Farseq -> Transformers conversion
Thanks for you contribution. Actually I intended to upload the fairseq version of the caption ckpt, as users reported that it is hard to download from the aliyun oss. I'll directly upload a new one for transformers, and this one will be marked with Fairseq version
.
Thanks for your ofa checkpoints. With my own inference code, the origin checkpoints in ofa-large-caption (https://huggingface.co/OFA-Sys/ofa-large-caption) have a lower CIDEr about 130. But with your checkpoints converted from fairseq, the performance is correct with a CIDEr 146. This means that the code in transformers ofa model and my own inference code is correct. It looks like just the origin checkpoints has some minor issues.
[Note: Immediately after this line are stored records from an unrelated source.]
-- pv_equiv track=rewrite | github.com/awslabs/quantum-computing-exploration-for-drug-discovery-on-aws | source/src/rna-folding/utility/ResultProcess.py | _parse_pseudoknot
-- ===== SOURCE A (Python) =====
-- def _parse_pseudoknot(ctList):
--     """
--     ctList              -- paired-bases: [(3, 8), (4, 7)]
--
--     Parse pseusoknots from clList
--     Return:
--         [ [(3, 8), (4, 7)], [(3, 8), (4, 7)], ... ]
--     """
--     ctList.sort(key=lambda x:x[0])
--     ctList = [ it for it in ctList if it[0]<it[1] ]
--     paired_bases = set()
--     for lb,rb in ctList:
--         paired_bases.add(lb)
--         paired_bases.add(rb)
--
--     # Collect duplex
--     duplex = []
--     cur_duplex = [ ctList[0] ]
--     for i in range(1, len(ctList)):
--         bulge_paired = False
--         for li in range(ctList[i-1][0]+1, ctList[i][0]):
--             if li in paired_bases:
--                 bulge_paired = True
--                 break
--         if ctList[i][1]+1>ctList[i-1][1]:
--             bulge_paired = True
--         else:
--             for ri in range(ctList[i][1]+1, ctList[i-1][1]):
--                 if ri in paired_bases:
--                     bulge_paired = True
--                     break
--         if bulge_paired:
--             duplex.append(cur_duplex)
--             cur_duplex = [ ctList[i] ]
--         else:
--             cur_duplex.append(ctList[i])
--     if cur_duplex:
--         duplex.append(cur_duplex)
--
--     # Discriminate duplex are pseudoknot
--     Len = len(duplex)
--     incompatible_duplex = []
--     for i in range(Len):
--         for j in range(i+1, Len):
--             bp1 = duplex[i][0]
--             bp2 = duplex[j][0]
--             if bp1[0]<bp2[0]<bp1[1]<bp2[1] or bp2[0]<bp1[0]<bp2[1]<bp1[1]:
--                 incompatible_duplex.append((i, j))
--
--     pseudo_found = []
--     while incompatible_duplex:
--         # count pseudo
--         count = {}
--         for l,r in incompatible_duplex:
--             count[l] = count.get(l,0)+1
--             count[r] = count.get(r,0)+1
--
--         # find most possible pseudo
--         count = list(count.items())
--         count.sort( key=lambda x: (x[1],-len(duplex[x[0]])) )
--         possible_pseudo = count[-1][0]
--         pseudo_found.append(possible_pseudo)
--         i = 0
--         while i<len(incompatible_duplex):
--             l,r = incompatible_duplex[i]
--             if possible_pseudo in (l,r):
--                 del incompatible_duplex[i]
--             else:
--                 i += 1
--
--     pseudo_duplex = []
--     for i in pseudo_found:
--         pseudo_duplex.append(duplex[i])
--
--     return pseudo_duplex
-- ===== SOURCE B (Python) =====
-- def _crosses(nxt, prev, bp):
--     s1 = nxt.get(prev[0])
--     s2 = nxt.get(bp[1])
--     return ((s1 is not None and s1 < bp[0])
--             or bp[1] + 1 > prev[1]
--             or (s2 is not None and s2 < prev[1]))
--
--
-- def _parse_pseudoknot(ctList):
--     ctList.sort(key=lambda x: x[0])
--     pairs = [it for it in ctList if it[0] < it[1]]
--     n = len(pairs)
--
--     # sorted distinct paired positions + successor map: each bulge test is a
--     # single successor lookup
--     pos = sorted({p for bp in pairs for p in bp})
--     nxt = dict(zip(pos, pos[1:]))
--
--     # duplexes = slices of `pairs` between break positions
--     breaks = [i for i in range(1, n) if _crosses(nxt, pairs[i - 1], pairs[i])]
--     bounds = [0] + breaks + [n]
--     duplex = [pairs[a:b] for a, b in zip(bounds, bounds[1:])]
--
--     Len = len(duplex)
--     incompatible = [(i, j)
--                     for i in range(Len) for j in range(i + 1, Len)
--                     if duplex[i][0][0] < duplex[j][0][0] < duplex[i][0][1] < duplex[j][0][1]
--                     or duplex[j][0][0] < duplex[i][0][0] < duplex[j][0][1] < duplex[i][0][1]]
--
--     pseudo_found = []
--     while incompatible:
--         flat = [idx for pair in incompatible for idx in pair]
--         count = {}
--         for idx in flat:
--             count[idx] = count.get(idx, 0) + 1
--         # last key attaining the lexicographic maximum of (count, -duplex length)
--         best = None
--         for idx, c in count.items():
--             key = (c, -len(duplex[idx]))
--             if best is None or best[1] <= key:
--                 best = (idx, key)
--         pseudo_found.append(best[0])
--         incompatible = [p for p in incompatible if best[0] not in p]
--
--     return [duplex[i] for i in pseudo_found]
-- ===== Notes on version B (the rewrite author's own statement) =====
-- stated objective: alternative
-- what changed: B answers each bulge test with a precomputed sorted-successor map lookup instead of A's per-integer membership scan over the gap, builds the duplexes as slices of the pair list between precomputed break indices instead of A's running-accumulator loop, and picks each round's pseudoknot by a one-pass last-arg-max over a counter built from the flattened pair list instead of A's per-round sort of the count table.
import Mathlib
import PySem
-- hockey stick: as long as every slot j in [lo, d) fails the target test,
-- the scan skips from lo straight to d, the rank falling by a telescoping sum
theorem specLoop_skipTo (m rem target : Int) (hrem : 0 < rem) :
    ∀ (c : Nat) (lo : Int), (m - 1 - lo).toNat ≤ c → ∀ (d : Int), lo ≤ d → d < m →
    (∀ j, lo ≤ j → j < d → target ≤ pyComb (m - j - 1) rem) →
    specLoop m rem (pyComb (m - lo) rem - target) lo
      = specLoop m rem (pyComb (m - d) rem - target) d := by
  intro c
  induction c with
  | zero =>
    intro lo hc d hld hdm _
    have : lo = d := by omega
    rw [this]
  | succ c ih =>
    intro lo hc d hld hdm hno
    rcases eq_or_lt_of_le hld with heq | hlt
    · rw [heq]
    · have hlom : lo < m := by omega
      have hnoQ : target ≤ pyComb (m - lo - 1) rem := hno lo le_rfl hlt
      have hp := pyComb_pascal (m - lo) rem (by omega) hrem
      rw [specLoop, dif_pos ⟨hrem, hlom⟩, if_neg (by omega)]
      have he1 : pyComb (m - lo) rem - target - pyComb (m - lo - 1) (rem - 1)
          = pyComb (m - (lo + 1)) rem - target := by
        have : m - (lo + 1) = m - lo - 1 := by ring
        rw [this]; omega
      rw [he1]
      exact ih (lo + 1) (by omega) d (by omega) hdm
        (fun j h1 h2 => hno j (by omega) h2)

-- the offset subtraction A's second pass performs, as a function of the
-- position j of the first element
def offMap (j : Int) : List Int → List Int
  | [] => []
  | v :: t => (v - j) :: offMap (j + 1) t

theorem fold_off (l : List Int) (combo : List Int) (j : Int) :
    (l.foldl (fun (st : List Int × Int) v => (st.1 ++ [v - st.2], st.2 + 1)) (combo, j)).1
      = combo ++ offMap j l := by
  induction l generalizing combo j with
  | nil => simp [offMap]
  | cons v t ih => simp [List.foldl, offMap, ih]

-- binary-search correctness: the result (d, q) has low ≤ d ≤ hi, q its cached
-- probe value, q below target, and no slot in [low, d) below target
theorem bsLoop_spec (m rem target : Int) :
    ∀ (f : Nat) (low hi qhi : Int), (hi - low).toNat ≤ f → low ≤ hi →
    qhi = pyComb (m - hi - 1) rem → qhi < target →
    let p := bsLoop f m rem target low hi qhi
    low ≤ p.1 ∧ p.1 ≤ hi ∧ p.2 = pyComb (m - p.1 - 1) rem ∧ p.2 < target ∧
      (∀ j, low ≤ j → j < p.1 → target ≤ pyComb (m - j - 1) rem) := by
  intro f
  induction f with
  | zero =>
    intro low hi qhi hf hlh hq hqt
    have : low = hi := by omega
    subst this
    exact ⟨le_rfl, le_rfl, hq, hqt, fun j h1 h2 => by simp [bsLoop] at h2; omega⟩
  | succ f ih =>
    intro low hi qhi hf hlh hq hqt
    by_cases h : low < hi
    · have hmid := PySem.Int.floordiv_two_mid_bounds (le_of_lt h)
      have hmlt : PySem.Int.floordiv (low + hi) 2 < hi := by
        rw [PySem.Int.floordiv_lt_iff_lt_mul (by omega)]; omega
      simp only [bsLoop, if_pos h]
      set mid := PySem.Int.floordiv (low + hi) 2 with hmiddef
      by_cases hqm : pyComb (m - mid - 1) rem < target
      · rw [if_pos hqm]
        have := ih low mid (pyComb (m - mid - 1) rem) (by omega) (by omega) rfl hqm
        exact ⟨this.1, by omega, this.2.2.1, this.2.2.2.1, this.2.2.2.2⟩
      · rw [if_neg hqm]
        have := ih (mid + 1) hi qhi (by omega) (by omega) hq hqt
        refine ⟨by omega, this.2.1, this.2.2.1, this.2.2.2.1, ?_⟩
        intro j h1 h2
        by_cases hj : j ≤ mid
        · exact le_trans (le_of_not_gt hqm) (pyComb_mono _ _ rem (by omega))
        · exact this.2.2.2.2 j (by omega) h2
    · have : low = hi := by omega
      subst this
      simp only [bsLoop, if_neg h]
      exact ⟨le_rfl, le_rfl, hq, hqt, fun j h1 h2 => by omega⟩

-- galloping correctness: the returned bracket (l, h, qh) has every slot up to l
-- failing the target test, h satisfying it, and qh its cached probe value
theorem galLoop_spec (m rem target : Int) (hrem : 0 < rem) (htgt : 0 < target) :
    ∀ (f : Nat) (low step hi qhi : Int), (m - 1 - hi).toNat ≤ f → 0 < step →
    low < hi → hi ≤ m - 1 → target ≤ pyComb (m - low - 1) rem →
    qhi = pyComb (m - hi - 1) rem →
    let p := galLoop f m rem target low step hi qhi
    low ≤ p.1 ∧ target ≤ pyComb (m - p.1 - 1) rem ∧ p.1 < p.2.1 ∧ p.2.1 ≤ m - 1 ∧
      p.2.2 = pyComb (m - p.2.1 - 1) rem ∧ p.2.2 < target := by
  intro f
  induction f with
  | zero =>
    intro low step hi qhi hf hstep hlh hhm hnq hq
    have hhi : hi = m - 1 := by omega
    have hq0 : qhi < target := by
      rw [hq, hhi, show m - (m - 1) - 1 = 0 by ring, pyComb_zero rem hrem]; omega
    exact ⟨le_rfl, hnq, hlh, hhm, hq, hq0⟩
  | succ f ih =>
    intro low step hi qhi hf hstep hlh hhm hnq hq
    by_cases h : hi < m - 1 ∧ target ≤ qhi
    · simp only [galLoop, if_pos h]
      have hlt : hi < min (m - 1) (hi + step * 2) := by omega
      have := ih hi (step * 2) (min (m - 1) (hi + step * 2))
        (pyComb (m - min (m - 1) (hi + step * 2) - 1) rem) (by omega) (by omega)
        hlt (by omega) (hq ▸ h.2) rfl
      exact ⟨by omega, this.2.1, this.2.2.1, this.2.2.2.1, this.2.2.2.2⟩
    · simp only [galLoop, if_neg h]
      have hq0 : qhi < target := by
        by_cases hh : hi < m - 1
        · omega
        · have hhi : hi = m - 1 := by omega
          rw [hq, hhi, show m - (m - 1) - 1 = 0 by ring, pyComb_zero rem hrem]; omega
      exact ⟨le_rfl, hnq, hlh, hhm, hq, hq0⟩

-- B's outer loop builds the offset-subtracted form of A's scan directly; target
-- stands for C(m-lo, rem) - r, r being A's running rank
theorem altLoop_spec (m k : Int) : ∀ (f : Nat) (rem target lo : Int) (combo : List Int),
    rem.toNat ≤ f → 0 ≤ lo → k - rem = (combo.length : Int) →
    altLoop f m k rem target lo combo
      = combo ++ offMap (combo.length : Int) (specLoop m rem (pyComb (m - lo) rem - target) lo) := by
  intro f
  induction f with
  | zero =>
    intro rem target lo combo hf _ _
    rw [specLoop, dif_neg (by omega)]
    simp [altLoop, offMap]
  | succ f ih =>
    intro rem target lo combo hf hlo hkr
    by_cases h : 0 < rem ∧ lo < m
    · by_cases htp : 0 < target
      · simp only [altLoop, if_pos (show 0 < rem ∧ lo < m ∧ 0 < target from ⟨h.1, h.2, htp⟩)]
        -- the selected slot d and its cached probe value q
        set dq := (if pyComb (m - lo - 1) rem < target then (lo, pyComb (m - lo - 1) rem)
                   else
                     let p := galLoop m.toNat m rem target lo 1 (lo + 1) (pyComb (m - (lo + 1) - 1) rem)
                     bsLoop m.toNat m rem target (p.1 + 1) p.2.1 p.2.2) with hdq
        have hbs : lo ≤ dq.1 ∧ dq.1 ≤ m - 1 ∧ dq.2 = pyComb (m - dq.1 - 1) rem ∧
            dq.2 < target ∧
            (∀ j, lo ≤ j → j < dq.1 → target ≤ pyComb (m - j - 1) rem) := by
          by_cases hQlo : pyComb (m - lo - 1) rem < target
          · rw [hdq, if_pos hQlo]
            refine ⟨le_rfl, ?_, rfl, hQlo, fun j h1 h2 => by omega⟩
            rcases lt_or_ge lo (m - 1) with h' | h'
            · omega
            · have he : lo = m - 1 := by omega
              omega
          · have hlom1 : lo < m - 1 := by
              rcases lt_or_ge lo (m - 1) with h' | h'
              · exact h'
              · exfalso
                have he : lo = m - 1 := by omega
                rw [he, show m - (m - 1) - 1 = 0 by ring, pyComb_zero rem h.1] at hQlo
                omega
            have hgal := galLoop_spec m rem target h.1 htp m.toNat lo 1 (lo + 1)
              (pyComb (m - (lo + 1) - 1) rem) (by omega) (by omega) (by omega)
              (by omega) (le_of_not_gt hQlo) rfl
            set p := galLoop m.toNat m rem target lo 1 (lo + 1) (pyComb (m - (lo + 1) - 1) rem) with hp
            obtain ⟨hlp, hnql, hlh, hhm, hqh, hQh⟩ := hgal
            have hbs2 := bsLoop_spec m rem target m.toNat (p.1 + 1) p.2.1 p.2.2
              (by omega) (by omega) hqh hQh
            have hde : dq = bsLoop m.toNat m rem target (p.1 + 1) p.2.1 p.2.2 := by
              rw [hdq, if_neg hQlo]
            rw [hde]
            refine ⟨by omega, by omega, hbs2.2.2.1, hbs2.2.2.2.1, ?_⟩
            intro j h1 h2
            by_cases hj : j ≤ p.1
            · exact le_trans hnql (pyComb_mono _ _ rem (by omega))
            · exact hbs2.2.2.2.2 j (by omega) h2
        obtain ⟨hld, hdm, hqval, hQd, hnoQ⟩ := hbs
        have hQd' : pyComb (m - dq.1 - 1) rem < target := by rw [← hqval]; exact hQd
        -- A's scan skips straight to d …
        have hskip := specLoop_skipTo m rem target h.1
          (m - 1 - lo).toNat lo le_rfl dq.1 hld (by omega) hnoQ
        rw [hskip]
        -- … and selects d there
        have hpas := pyComb_pascal (m - dq.1) rem (by omega) h.1
        have hpas' : m - dq.1 - 1 = m - (dq.1 + 1) := by ring
        rw [specLoop, dif_pos ⟨h.1, by omega⟩, if_pos (by omega)]
        rw [ih (rem - 1) (target - dq.2) (dq.1 + 1)
              (combo ++ [dq.1 - (k - rem)]) (by omega) (by omega) (by simp; omega)]
        have harg : pyComb (m - (dq.1 + 1)) (rem - 1) - (target - dq.2)
            = pyComb (m - dq.1) rem - target := by
          rw [← hpas', hqval]; omega
        rw [harg]
        simp [offMap, hkr]
      · -- target ≤ 0: B breaks, A's scan skips everything
        simp only [altLoop, if_neg (by omega : ¬(0 < rem ∧ lo < m ∧ 0 < target))]
        rw [specLoop_empty m rem (pyComb (m - lo) rem - target) lo (by omega)]
        simp [offMap]
    · rw [specLoop, dif_neg h]
      have h' : ¬(0 < rem ∧ lo < m ∧ 0 < target) := by tauto
      simp only [altLoop, if_neg h']
      simp [offMap]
Therefore, I would like to ask if it is possible to provide checkpoints of other transformers ofa model converted by fairseq? For example, the pretrain ofa (https://huggingface.co/OFA-Sys/ofa-large), this will be of great benefit to fine-tune our own model. Or maybe the code for converting from fairseq to transformers?
Thanks a lot!
Hi @cckevinn , here's the code I used for this conversion: https://colab.research.google.com/drive/1LLJewY92LXdeug5m_ceMUHdlqrRQwSQJ?usp=sharing
I can also share a GitHub repo with links to converted pretrained models later this week. I'm also working on a sample code for fine-tuning pretrained models directly in Transformers.
Hi @cckevinn , here's the code I used for this conversion: https://colab.research.google.com/drive/1LLJewY92LXdeug5m_ceMUHdlqrRQwSQJ?usp=sharing
I can also share a GitHub repo with links to converted pretrained models later this week. I'm also working on a sample code for fine-tuning pretrained models directly in Transformers.
@mys Thank you for sharing your awesome work.
Will the fine-tuning samples include visual grounding?
I would be interested to benchmark OFA vs Donut for UI RefExp task. Here is my working in progress with Donut:
https://huggingface.co/spaces/ivelin/ui-refexp
I know Visual Grounding is pre-trained on RefCoco family which is mostly physical objects , while UI RefExp is primarily RICO android mobile app screenshots. Nevertheless I am curious how fast OFA can transfer learn on RICO RefExp and with what ultimate performance. Happy to share my results as I am with Donut.